Des gifles de l’éclair et des griffes du temps ;

Tous ceux dont les doigts ciselèrent

Les grands portails du temple, et ceux qui révélèrent

Les traits mystérieux du Christ et des Élus,

Que le siècle va voir et qu’il ne comprend plus ;

Ceux qui semèrent de fleurs vives

Le vitrail tout en flamme au cadre des ogives

Ces royaux ouvriers et ces divins sculpteurs

Qui suspendaient au ciel l’abside solennelle,

Dont les ciseaux pieux criaient dans les hauteurs,

N’ont point gravé leur nom sur la pierre éternelle ;

Vous les avez couverts, poudre des parchemins !

Vous seules les savez, vierges aux longues mains !
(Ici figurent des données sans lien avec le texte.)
-- pv_equiv track=rewrite | github.com/grzegorznowak/CURe | ui.py | _clean_tail_lines
-- ===== SOURCE A (Python) =====
-- def _clean_tail_lines(raw_lines: list[str]) -> list[str]:
--     cleaned: list[str] = []
--     last_blank = False
--     for raw in raw_lines:
--         s = str(raw).rstrip("\r\n")
--         t = s.strip()
--         if t and len(t) >= 3 and set(t) == {"#"}:
--             continue
--         if not t:
--             if last_blank:
--                 continue
--             last_blank = True
--             cleaned.append("")
--             continue
--         last_blank = False
--         cleaned.append(s)
--     return cleaned
-- ===== SOURCE B (Python) =====
-- def _keep(raw):
--     """Return None for hash-only separator lines, else (rstripped line, is_blank)."""
--     s = str(raw).rstrip("\r\n")
--     t = s.strip()
--     if t and len(t) >= 3 and set(t) == {"#"}:
--         return None
--     return (s, not t)
--
--
-- def _clean_tail_lines(raw_lines: list[str]) -> list[str]:
--     # phase 1: drop hash-only separators, tag each kept line as blank/non-blank
--     kept = [p for raw in raw_lines if (p := _keep(raw)) is not None]
--     # phase 2: walk the kept lines run by run; a run of blanks becomes one ""
--     out: list[str] = []
--     i = 0
--     n = len(kept)
--     while i < n:
--         s, blank = kept[i]
--         i += 1
--         if blank:
--             out.append("")
--             while i < n and kept[i][1]:
--                 i += 1
--         else:
--             out.append(s)
--     return out
-- ===== Notes on version B (the rewrite author's own statement) =====
-- stated objective: simpler
-- what changed: Replaces A's last_blank accumulator flag with a two-phase decomposition: first filter out hash-only separator lines into tagged (line, is_blank) pairs, then collapse each run of blanks to a single empty string by explicit run-skipping.
import Mathlib
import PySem

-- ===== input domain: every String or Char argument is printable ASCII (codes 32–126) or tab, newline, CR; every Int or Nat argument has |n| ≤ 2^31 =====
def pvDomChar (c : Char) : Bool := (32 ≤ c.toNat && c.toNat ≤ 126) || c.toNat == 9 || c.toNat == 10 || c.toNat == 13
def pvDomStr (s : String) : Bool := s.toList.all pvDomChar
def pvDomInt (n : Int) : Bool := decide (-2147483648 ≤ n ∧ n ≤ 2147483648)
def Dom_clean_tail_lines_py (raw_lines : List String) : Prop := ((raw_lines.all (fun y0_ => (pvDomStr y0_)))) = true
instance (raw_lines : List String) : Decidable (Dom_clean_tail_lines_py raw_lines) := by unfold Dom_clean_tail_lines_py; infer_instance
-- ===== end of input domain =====

-- B replaces A's last_blank accumulator flag with a two-phase filter-then-collapse
-- decomposition (drop hash-only separators, then emit blank runs as a single "");
-- objective: simpler. Same return value on every input (A is total).

-- hand port of Python's s.rstrip("\r\n") (no PySem primitive for rstrip with a
-- char set): drop trailing '\r'/'\n' characters; exact on all strings.
def pvRstripCRLF (s : String) : String :=
  String.ofList ((s.toList.reverse.dropWhile (fun c => c == '\r' || c == '\n')).reverse)

-- ===== PORT A =====
-- loop body of A: state = (cleaned, last_blank)
def pvStepA (st : List String × Bool) (raw : String) : List String × Bool :=
  let s := pvRstripCRLF raw
  let t := PySem.Str.strip s
  if t ≠ "" ∧ 3 ≤ PySem.Str.len t ∧ PySem.Set.equal (PySem.Set.ofList t.toList) (PySem.Set.ofList ['#']) = true then
    st                                   -- hash-only separator: continue
  else if t = "" then
    if st.2 then st else (st.1 ++ [""], true)
  else
    (st.1 ++ [s], false)

def clean_tail_lines_py (raw_lines : List String) : List String :=
  (raw_lines.foldl pvStepA ([], false)).1

-- ===== PORT B =====
-- phase 1 helper (Source B's _keep): none for hash-only separators, else (s, is_blank)
def pvKeep (raw : String) : Option (String × Bool) :=
  let s := pvRstripCRLF raw
  let t := PySem.Str.strip s
  if t ≠ "" ∧ 3 ≤ PySem.Str.len t ∧ PySem.Set.equal (PySem.Set.ofList t.toList) (PySem.Set.ofList ['#']) = true then
    none
  else
    some (s, t == "")

-- phase 2 (Source B's while loop): consume the kept lines run by run; after emitting
-- one "" for a blank, skip the rest of the blank run (the inner while = dropWhile)
def pvRender : List (String × Bool) → List String
  | [] => []
  | p :: rest =>
    if p.2 then "" :: pvRender (rest.dropWhile (fun q => q.2))
    else p.1 :: pvRender rest
termination_by l => l.length
decreasing_by
  · exact Nat.lt_succ_of_le (List.length_dropWhile_le _ _)
  · simp

def clean_tail_lines_py_alt (raw_lines : List String) : List String :=
  pvRender (raw_lines.filterMap pvKeep)

-- ===== PRECONDITION & SPEC =====
def Spec_clean_tail_lines_py (raw_lines : List String) (out : List String) : Prop := out = clean_tail_lines_py_alt raw_lines
instance (raw_lines : List String) (out : List String) : Decidable (Spec_clean_tail_lines_py raw_lines out) := by unfold Spec_clean_tail_lines_py; infer_instance

-- ===== CLAIM (what is proved, stated in full; the proofs are below) =====
def Claim_equal_clean_tail_lines_py : Prop := ∀ (raw_lines : List String), Dom_clean_tail_lines_py raw_lines → Spec_clean_tail_lines_py raw_lines (clean_tail_lines_py raw_lines)

-- ===== LEMMAS AND PROOFS =====

-- B's phase-2 step, phrased as A's loop body acting on an already-kept pair
def pvStepB (st : List String × Bool) (p : String × Bool) : List String × Bool :=
  if p.2 then (if st.2 then st else (st.1 ++ [""], true)) else (st.1 ++ [p.1], false)

theorem pvStepA_eq_keep (st : List String × Bool) (raw : String) :
    pvStepA st raw = (match pvKeep raw with | none => st | some p => pvStepB st p) := by
  simp only [pvStepA, pvKeep]
  generalize pvRstripCRLF raw = s
  generalize PySem.Str.strip s = t
  by_cases h1 : t ≠ "" ∧ 3 ≤ PySem.Str.len t ∧ PySem.Set.equal (PySem.Set.ofList t.toList) (PySem.Set.ofList ['#']) = true
  · simp only [if_pos h1]
  · simp only [if_neg h1]
    by_cases h2 : t = ""
    · simp [h2, pvStepB]
    · simp [h2, pvStepB]

theorem foldl_stepA_eq (raws : List String) :
    ∀ st, List.foldl pvStepA st raws = List.foldl pvStepB st (raws.filterMap pvKeep) := by
  induction raws with
  | nil => intro st; rfl
  | cons raw rest ih =>
    intro st
    simp only [List.foldl_cons, List.filterMap_cons, pvStepA_eq_keep]
    cases h : pvKeep raw with
    | none => simpa using ih st
    | some p => simpa using ih (pvStepB st p)

theorem foldl_stepB_render (l : List (String × Bool)) :
    ∀ acc lb, (List.foldl pvStepB (acc, lb) l).1 =
      acc ++ (if lb then pvRender (l.dropWhile (fun q => q.2)) else pvRender l) := by
  induction l with
  | nil => intro acc lb; cases lb <;> simp [pvRender]
  | cons p rest ih =>
    intro acc lb
    cases hp : p.2 <;> cases lb <;>
      simp [pvStepB, hp, pvRender, ih]

-- ===== VERDICT (by name: the statement is the Claim_ definition above) =====
theorem clean_tail_lines_py_spec : Claim_equal_clean_tail_lines_py := by
  intro raw_lines _
  show clean_tail_lines_py raw_lines = clean_tail_lines_py_alt raw_lines
  unfold clean_tail_lines_py clean_tail_lines_py_alt
  rw [foldl_stepA_eq]
  simpa using foldl_stepB_render (raw_lines.filterMap pvKeep) [] false
-- pv_equiv track=rewrite | github.com/KjellKod/snake | scripts/quest_runtime/pr_review_cycle.py | _write_scopes_overlap
-- ===== SOURCE A (Python) =====
-- def _path_is_prefix(prefix: str, candidate: str) -> bool:
--     return prefix == candidate or candidate.startswith(prefix + "/")
--
-- def _write_scopes_overlap(scope_a: list[str], scope_b: list[str]) -> bool:
--     if not scope_a or not scope_b:
--         return False
--     for path_a in scope_a:
--         for path_b in scope_b:
--             if _path_is_prefix(path_a, path_b) or _path_is_prefix(path_b, path_a):
--                 return True
--     return False
-- ===== SOURCE B (Python) =====
-- def _write_scopes_overlap(scope_a: list[str], scope_b: list[str]) -> bool:
--     def ancestors(p):
--         # p itself plus every prefix of p that ends right before a '/'
--         anc = {p}
--         for i, ch in enumerate(p):
--             if ch == '/':
--                 anc.add(p[:i])
--         return anc
--     set_a = set(scope_a)
--     anc_a = set()
--     for p in scope_a:
--         anc_a.update(ancestors(p))
--     for q in scope_b:
--         if q in anc_a or any(x in set_a for x in ancestors(q)):
--             return True
--     return False
-- ===== Notes on version B (the rewrite author's own statement) =====
-- stated objective: alternative
-- what changed: Replaces the nested all-pairs startswith scan by hashing: build set(scope_a) and the set of all '/'-boundary ancestor prefixes of scope_a, then test each scope_b path and its ancestors by set membership; asymptotically O((|A|+|B|)*L) worst case, but A's early exit wins on inputs with an early match, so no speed is claimed.
import Mathlib
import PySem

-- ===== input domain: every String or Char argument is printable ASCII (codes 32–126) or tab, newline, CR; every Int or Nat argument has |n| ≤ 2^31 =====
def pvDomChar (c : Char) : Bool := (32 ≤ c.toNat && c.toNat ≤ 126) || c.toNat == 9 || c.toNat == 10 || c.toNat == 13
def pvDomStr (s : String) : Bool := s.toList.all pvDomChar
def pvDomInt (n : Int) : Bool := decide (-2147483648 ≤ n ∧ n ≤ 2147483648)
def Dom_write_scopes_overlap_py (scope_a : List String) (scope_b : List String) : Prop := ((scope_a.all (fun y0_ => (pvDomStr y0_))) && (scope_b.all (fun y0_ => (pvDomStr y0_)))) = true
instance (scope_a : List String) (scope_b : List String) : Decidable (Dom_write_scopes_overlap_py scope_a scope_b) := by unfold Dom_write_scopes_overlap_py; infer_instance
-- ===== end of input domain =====

-- B replaces A's all-pairs startswith scan by set membership over each path's '/'-boundary ancestor prefixes.
-- ===== PORT A =====
def path_is_prefix (pre cand : String) : Bool :=
  pre == cand || PySem.Chars.startswith cand.toList (pre.toList ++ ['/'])

def write_scopes_overlap_py (scope_a : List String) (scope_b : List String) : Bool :=
  if scope_a.isEmpty || scope_b.isEmpty then false
  else scope_a.any fun pa => scope_b.any fun pb =>
    path_is_prefix pa pb || path_is_prefix pb pa

-- ===== PORT B =====
def ancestors (p : String) : PySem.Set String :=
  (PySem.List.enumerate p.toList 0).foldl
    (fun s ic => if ic.2 == '/' then PySem.Set.add s (String.ofList (PySem.Chars.slice p.toList none (some ic.1))) else s)
    (PySem.Set.ofList [p])

def write_scopes_overlap_py_alt (scope_a : List String) (scope_b : List String) : Bool :=
  let set_a : PySem.Set String := PySem.Set.ofList scope_a
  let anc_a : PySem.Set String := scope_a.foldl (fun s p => PySem.Set.update s (ancestors p)) PySem.Set.empty
  scope_b.any fun q =>
    PySem.Set.contains anc_a q || (ancestors q).any (fun x => PySem.Set.contains set_a x)

-- ===== PRECONDITION & SPEC =====

def Spec_write_scopes_overlap_py (scope_a : List String) (scope_b : List String) (out : Bool) : Prop := out = write_scopes_overlap_py_alt scope_a scope_b
instance (scope_a : List String) (scope_b : List String) (out : Bool) : Decidable (Spec_write_scopes_overlap_py scope_a scope_b out) := by unfold Spec_write_scopes_overlap_py; infer_instance

-- ===== CLAIM (what is proved, stated in full; the proofs are below) =====
def Claim_equal_write_scopes_overlap_py : Prop := ∀ (scope_a : List String) (scope_b : List String), Dom_write_scopes_overlap_py scope_a scope_b → Spec_write_scopes_overlap_py scope_a scope_b (write_scopes_overlap_py scope_a scope_b)

-- ===== LEMMAS AND PROOFS =====

theorem mem_foldl_if_add {α β : Type} [BEq α] [LawfulBEq α] (l : List β) (c : β → Bool)
    (f : β → α) (s : PySem.Set α) (x : α) :
    x ∈ l.foldl (fun s b => if c b then PySem.Set.add s (f b) else s) s ↔
      x ∈ s ∨ ∃ b ∈ l, c b ∧ x = f b := by
  induction l generalizing s with
  | nil => simp
  | cons h t ih =>
    simp only [List.foldl_cons, ih, List.mem_cons]
    by_cases hc : c h = true <;> simp [hc, PySem.Set.mem_add] <;> tauto

theorem mem_ancestors (x p : String) :
    x ∈ ancestors p ↔ x = p ∨ ∃ k, ∃ h : k < p.toList.length, p.toList[k] = '/' ∧ x.toList = p.toList.take k := by
  unfold ancestors
  refine (mem_foldl_if_add (PySem.List.enumerate p.toList) (fun ic => ic.2 == '/')
      (fun ic => String.ofList (PySem.Chars.slice p.toList none (some ic.1)))
      (PySem.Set.ofList [p]) x).trans ?_
  simp only [PySem.Set.mem_ofList, List.mem_singleton, PySem.List.mem_enumerate_iff]
  constructor
  · rintro (h | ⟨b, ⟨k, hk, rfl⟩, hc, rfl⟩)
    · exact Or.inl h
    · refine Or.inr ⟨k, hk, by simpa using hc, ?_⟩
      simp [PySem.Chars.slice_eq_listSlice]
  · rintro (h | ⟨k, hk, hc, hx⟩)
    · exact Or.inl h
    · refine Or.inr ⟨(0 + (k:Int), p.toList[k]), ⟨k, hk, rfl⟩, by simpa using hc, ?_⟩
      have h2 : PySem.Chars.slice p.toList none (some ((0:Int) + (k:Nat))) = p.toList.take k := by
        simp [PySem.Chars.slice_eq_listSlice]
      rw [h2, ← hx]
      exact String.ofList_toList.symm

theorem prefix_slash_iff (xs cs : List Char) :
    (xs ++ ['/']) <+: cs ↔ ∃ k, ∃ h : k < cs.length, cs[k] = '/' ∧ xs = cs.take k := by
  constructor
  · rintro ⟨t, ht⟩
    refine ⟨xs.length, by simp [← ht], ?_, ?_⟩
    · simp [← ht]
    · simp [← ht]
  · rintro ⟨k, hk, hc, rfl⟩
    refine ⟨cs.drop (k+1), ?_⟩
    rw [List.append_assoc, List.singleton_append, ← hc, ← List.drop_eq_getElem_cons hk,
      List.take_append_drop]

theorem pref_iff (x p : String) :
    path_is_prefix x p = true ↔ x ∈ ancestors p := by
  unfold path_is_prefix
  rw [mem_ancestors]
  simp only [Bool.or_eq_true, beq_iff_eq, PySem.Chars.startswith_iff, prefix_slash_iff]

theorem mem_ancA (x : String) (l : List String) (s : PySem.Set String) :
    x ∈ l.foldl (fun s p => PySem.Set.update s (ancestors p)) s ↔ x ∈ s ∨ ∃ p ∈ l, x ∈ ancestors p := by
  induction l generalizing s with
  | nil => simp
  | cons h t ih => simp [List.foldl, ih, PySem.Set.mem_update]; tauto

-- ===== VERDICT (by name: the statement is the Claim_ definition above) =====
theorem write_scopes_overlap_py_spec : Claim_equal_write_scopes_overlap_py := by
  intro a b _
  unfold Spec_write_scopes_overlap_py write_scopes_overlap_py write_scopes_overlap_py_alt
  rw [Bool.eq_iff_iff]
  by_cases ha : a = []
  · subst ha; simp
  by_cases hb : b = []
  · subst hb; simp
  rw [if_neg (by simp [ha, hb])]
  simp only [Bool.or_eq_true, List.any_eq_true, PySem.Set.contains_iff, mem_ancA,
    PySem.Set.mem_ofList, PySem.Set.empty, List.not_mem_nil, false_or, pref_iff]
  constructor
  · rintro ⟨pa, hpa, pb, hpb, h | h⟩
    · exact ⟨pb, hpb, Or.inr ⟨pa, h, hpa⟩⟩
    · exact ⟨pb, hpb, Or.inl ⟨pa, hpa, h⟩⟩
  · rintro ⟨q, hq, ⟨p, hp, h⟩ | ⟨x, hx, hxa⟩⟩
    · exact ⟨p, hp, q, hq, Or.inr h⟩
    · exact ⟨x, hxa, q, hq, Or.inl hx⟩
Vous, dont les Jésus rient dans leurs barcelonnettes,

Artistes d’autrefois, où vous reposez-vous ?

Sous quelle tombe où l’on prie à genoux ?

Et vous, mains qui tendiez les nerfs des colonnettes,

Et vous, doigts qui semiez

De saintes le portail où nichent les ramiers,

Et qui, dans les rayons dont le soleil l’arrose,

Chaque jour encor faites s’éveiller

La rosace, immortelle rose

Que nul vent ne vient effeuiller !

Ô cathédrales d’or, demeures des miracles

Et des soleils de gloire échevelés autour

Des tabernacles

De l’amour !

Vous qui retentissez toujours de ses oracles,

Vaisseaux délicieux qui voguez vers le jour !

Vous qui sacrez les rois, grandes et nobles dames,

Qui réchauffez les cœurs et recueillez les âmes

Sous votre vêtement fait en forme de croix !

Vous qui voyez, ô souveraines,

La ville à vos genoux courber ses toits !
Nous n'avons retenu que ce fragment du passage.